Vol. 1, No. 7 (May 1, 2008)

The five key vectors of Azerbaijan’s foreign policy

Vugar Seyidov
Independent Analyst
Budapest, Hungary
 

After it recovered its independence in 1991, Azerbaijan faced the challenge of defining almost from scratch policies on an enormous range of foreign policy issues.  Indeed, the range of these issues is so broad that sometimes makes it difficult to see the basic contours of Baku's approach to the world.  But now, nearly 17 years after this process began, it is possible to identify the five key vectors of Azerbaijan's foreign policy.  
            
The overriding foreign and domestic policy challenge facing Azerbaijan is the restoration of its territorial integrity and the establishment of control over Nagorno-Karabakh and other regions of the country occupied by Armenian forces.  No other Azerbaijani foreign policy concern can or will ever be allowed to take precedence over this one, a reality that many outsiders do not understand but that explains why Baku is using its oil revenues to transform its military in order to be in a force of a resolution of this problem.  That is the first vector of Azerbaijan's foreign policy.
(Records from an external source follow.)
-- pv_equiv track=rewrite | github.com/Engr-Nyx/FSL | app/translation/sentence_mapper.py | _collapse_fingerspelling
-- ===== SOURCE A (Python) =====
-- def _collapse_fingerspelling(glosses: list[str]) -> list[str]:
--     result, buf = [], []
--     for g in glosses:
--         if len(g) == 1 and g.isalpha():
--             buf.append(g)
--         else:
--             if buf:
--                 result.append("".join(buf))
--                 buf.clear()
--             result.append(g)
--     if buf:
--         result.append("".join(buf))
--     return result
-- ===== SOURCE B (Python) =====
-- def _collapse_fingerspelling(glosses: list[str]) -> list[str]:
--     def is_letter(g):
--         return len(g) == 1 and g.isalpha()
--     result = []
--     i, n = 0, len(glosses)
--     while i < n:
--         if is_letter(glosses[i]):
--             j = i
--             while j < n and is_letter(glosses[j]):
--                 j += 1
--             result.append("".join(glosses[i:j]))
--             i = j
--         else:
--             result.append(glosses[i])
--             i += 1
--     return result
-- ===== Notes on version B (the rewrite author's own statement) =====
-- stated objective: alternative
-- what changed: Replaces A's buffer-accumulate-and-flush state machine with a two-pointer run scanner: at each letter it scans the whole run forward, joins the slice at once, and jumps past it, so no pending buffer is ever maintained.
import Mathlib
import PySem

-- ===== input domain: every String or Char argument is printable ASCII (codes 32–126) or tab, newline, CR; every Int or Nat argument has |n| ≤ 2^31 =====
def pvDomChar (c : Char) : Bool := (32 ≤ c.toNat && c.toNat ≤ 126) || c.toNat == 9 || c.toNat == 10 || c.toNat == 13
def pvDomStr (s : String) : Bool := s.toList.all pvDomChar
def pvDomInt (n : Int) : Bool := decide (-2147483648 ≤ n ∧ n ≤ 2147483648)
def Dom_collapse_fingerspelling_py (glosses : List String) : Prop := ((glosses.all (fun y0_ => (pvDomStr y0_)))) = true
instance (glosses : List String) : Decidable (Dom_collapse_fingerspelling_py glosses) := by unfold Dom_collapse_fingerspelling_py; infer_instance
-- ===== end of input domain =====

-- B replaces A's buffer-accumulate-and-flush state machine with a two-pointer run scanner
-- (scan each letter run forward, join it at once, jump past it): alternative decomposition, same cost.


-- shared predicate: Python's `len(g) == 1 and g.isalpha()`
def pvIsLetter (g : String) : Bool := PySem.Str.len g == 1 && PySem.Str.strIsalpha g

-- ===== PORT A =====
-- A: fold over the glosses carrying (result, buf); flush buf on each non-letter and at the end.
def collapse_fingerspelling_py (glosses : List String) : List String :=
  let st := glosses.foldl
    (fun (rb : List String × List String) g =>
      if pvIsLetter g then (rb.1, rb.2 ++ [g])
      else ((if rb.2 ≠ [] then rb.1 ++ [PySem.Str.join "" rb.2] else rb.1) ++ [g], []))
    ([], [])
  if st.2 ≠ [] then st.1 ++ [PySem.Str.join "" st.2] else st.1

-- ===== PORT B =====
-- B: structural recursion; on a letter, take the whole leading letter run, join it, drop it.
def collapse_fingerspelling_py_alt : List String → List String
  | [] => []
  | g :: rest =>
    if pvIsLetter g then
      PySem.Str.join "" ((g :: rest).takeWhile pvIsLetter)
        :: collapse_fingerspelling_py_alt ((g :: rest).dropWhile pvIsLetter)
    else
      g :: collapse_fingerspelling_py_alt rest
  termination_by gs => gs.length
  decreasing_by
    · simp_all [List.dropWhile]
      exact Nat.le_of_lt_succ (Nat.lt_succ_of_le (List.length_dropWhile_le pvIsLetter rest))
    · simp

-- ===== PRECONDITION & SPEC =====
def Spec_collapse_fingerspelling_py (glosses : List String) (out : List String) : Prop := out = collapse_fingerspelling_py_alt glosses
instance (glosses : List String) (out : List String) : Decidable (Spec_collapse_fingerspelling_py glosses out) := by unfold Spec_collapse_fingerspelling_py; infer_instance

-- ===== CLAIM (what is proved, stated in full; the proofs are below) =====
def Claim_equal_collapse_fingerspelling_py : Prop := ∀ (glosses : List String), Dom_collapse_fingerspelling_py glosses → Spec_collapse_fingerspelling_py glosses (collapse_fingerspelling_py glosses)

-- ===== LEMMAS AND PROOFS =====

-- abbreviations for A's fold step and finishing flush
def pvStep (rb : List String × List String) (g : String) : List String × List String :=
  if pvIsLetter g then (rb.1, rb.2 ++ [g])
  else ((if rb.2 ≠ [] then rb.1 ++ [PySem.Str.join "" rb.2] else rb.1) ++ [g], [])

def pvFinish (rb : List String × List String) : List String :=
  if rb.2 ≠ [] then rb.1 ++ [PySem.Str.join "" rb.2] else rb.1

-- the accumulated result is a pure prefix of the fold state
theorem pvStep_prefix (gs : List String) (r r' buf : List String) :
    gs.foldl pvStep (r ++ r', buf) = (r ++ (gs.foldl pvStep (r', buf)).1, (gs.foldl pvStep (r', buf)).2) := by
  induction gs generalizing r' buf with
  | nil => rfl
  | cons g tl ih =>
    simp only [List.foldl_cons, pvStep]
    by_cases h : pvIsLetter g
    · simp [h, ih]
    · simp only [h, Bool.false_eq_true, if_false]
      by_cases hb : buf = []
      · subst hb; simpa using ih (r' ++ [g]) []
      · simp only [hb, ne_eq, not_false_iff, if_true]
        rw [show r ++ r' ++ [PySem.Str.join "" buf] ++ [g] = r ++ (r' ++ [PySem.Str.join "" buf] ++ [g]) by simp]
        exact ih _ []

-- main invariant
theorem pvMain (gs : List String) (buf : List String) :
    pvFinish (gs.foldl pvStep ([], buf)) =
      if buf = [] then collapse_fingerspelling_py_alt gs
      else PySem.Str.join "" (buf ++ gs.takeWhile pvIsLetter)
             :: collapse_fingerspelling_py_alt (gs.dropWhile pvIsLetter) := by
  induction gs generalizing buf with
  | nil =>
    by_cases hb : buf = [] <;>
      simp [hb, pvFinish, collapse_fingerspelling_py_alt]
  | cons g tl ih =>
    simp only [List.foldl_cons, pvStep]
    by_cases hl : pvIsLetter g
    · simp only [hl, if_true]
      have := ih (buf ++ [g])
      rw [if_neg (by simp)] at this
      rw [this]
      by_cases hb : buf = []
      · subst hb
        simp [collapse_fingerspelling_py_alt, hl]
      · simp [hb, hl]
    · simp only [hl, Bool.false_eq_true, if_false]
      have hpref := pvStep_prefix tl ((if buf ≠ [] then [PySem.Str.join "" buf] else []) ++ [g]) [] []
      rw [show ((if buf ≠ [] then ([] : List String) ++ [PySem.Str.join "" buf] else []) ++ [g], ([] : List String))
            = (((if buf ≠ [] then [PySem.Str.join "" buf] else []) ++ [g]) ++ [], ([] : List String)) by simp]
      rw [hpref]
      have hfin : ∀ (r : List String) (st : List String × List String),
          pvFinish (r ++ st.1, st.2) = r ++ pvFinish st := by
        intro r st
        unfold pvFinish
        by_cases h2 : st.2 = [] <;> simp [h2]
      rw [hfin]
      rw [ih []]
      rw [if_pos rfl]
      by_cases hb : buf = []
      · subst hb
        simp [collapse_fingerspelling_py_alt, hl]
      · simp [hb, hl, collapse_fingerspelling_py_alt]

-- ===== VERDICT (by name: the statement is the Claim_ definition above) =====
theorem collapse_fingerspelling_py_spec : Claim_equal_collapse_fingerspelling_py := by
  intro gs _
  unfold Spec_collapse_fingerspelling_py collapse_fingerspelling_py
  have := pvMain gs []
  show pvFinish (gs.foldl pvStep ([], [])) = collapse_fingerspelling_py_alt gs
  simpa using this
The second involves the definition of the legal status of the Caspian Sea.  Because Azerbaijan extracts much of the oil that makes it a power from this territory, reaching an agreement about the division of the Caspian that satisfies the country's national interests is a continuing priority, one second only to the Karabakh dispute.  As a result, Baku continues to put much of its diplomatic muscle behind negotiations with the four other littoral states.  Not only must the legal status of the Caspian Sea and the marine borders be defined, but it is also crucial to keep the biggest lake off the arm race and turn it into a demilitarized zone, which will serve the interests of all five littoral states.

Azerbaijan's third key foreign policy vector is one that most analysts pass over but that in fact is central to the country's future.  It concerns relations with the growing number of Azerbaijanis living abroad.  The Azerbaijani government seeks to expand ties with them in order to promote Baku's interests bilaterally and multilaterally.  For Azerbaijan, it is critically important that Azerbaijanis abroad, be they migrants, émigrés, or longtime ethnic communities, feel themselves part of the Azerbaijani nation broadly conceived.  It is essential that the Azerbaijani communities in these countries feel the attention and care from the state of Azerbaijan and overcome the feeling of being abandoned.  Towards that end, the Azerbaijani diplomacy can and must be more active in addressing cultural and social needs of Azerbaijani communities in the countries of their residence, especially in Iran, Russia, Iraq (the Turcomans), and Georgia.  

Baku has identified as its fourth key vector in foreign policy active involvement in international and regional organizations.  That has allowed Azerbaijan to expand its reach to countries in which it does not yet have diplomatic representation and to enlist the aid of these organizations, including the United Nations, the Council of Europe, the Organization for Security and Cooperation in Europe, and the Organization of the Islamic Conference, among others to put pressure on Armenia and its backers to end the illegal occupation of the Azerbaijani territory.

And fifth, given both its geographical location and its national traditions, Azerbaijan has defined as a vector of its foreign policy both the closest possible integration into European and Trans-Atlantic institutions and strategic partnership with the United States on the one hand, and the best possible relations with the Russian Federation on the other, an approach that President Heydar Aliyev and his successor, President Ilham Aliyev, have defined as Azerbaijan's "balanced" foreign policy and one that requires the most clever and flexible of approaches.

Thinking about Baku's approach to the world in terms of these five vectors not only helps to explain many of the specific actions of Azerbaijani foreign policy actors but also provides a way of thinking about what Azerbaijan is likely to do in the future, especially if there are significant changes on one or another of these vectors.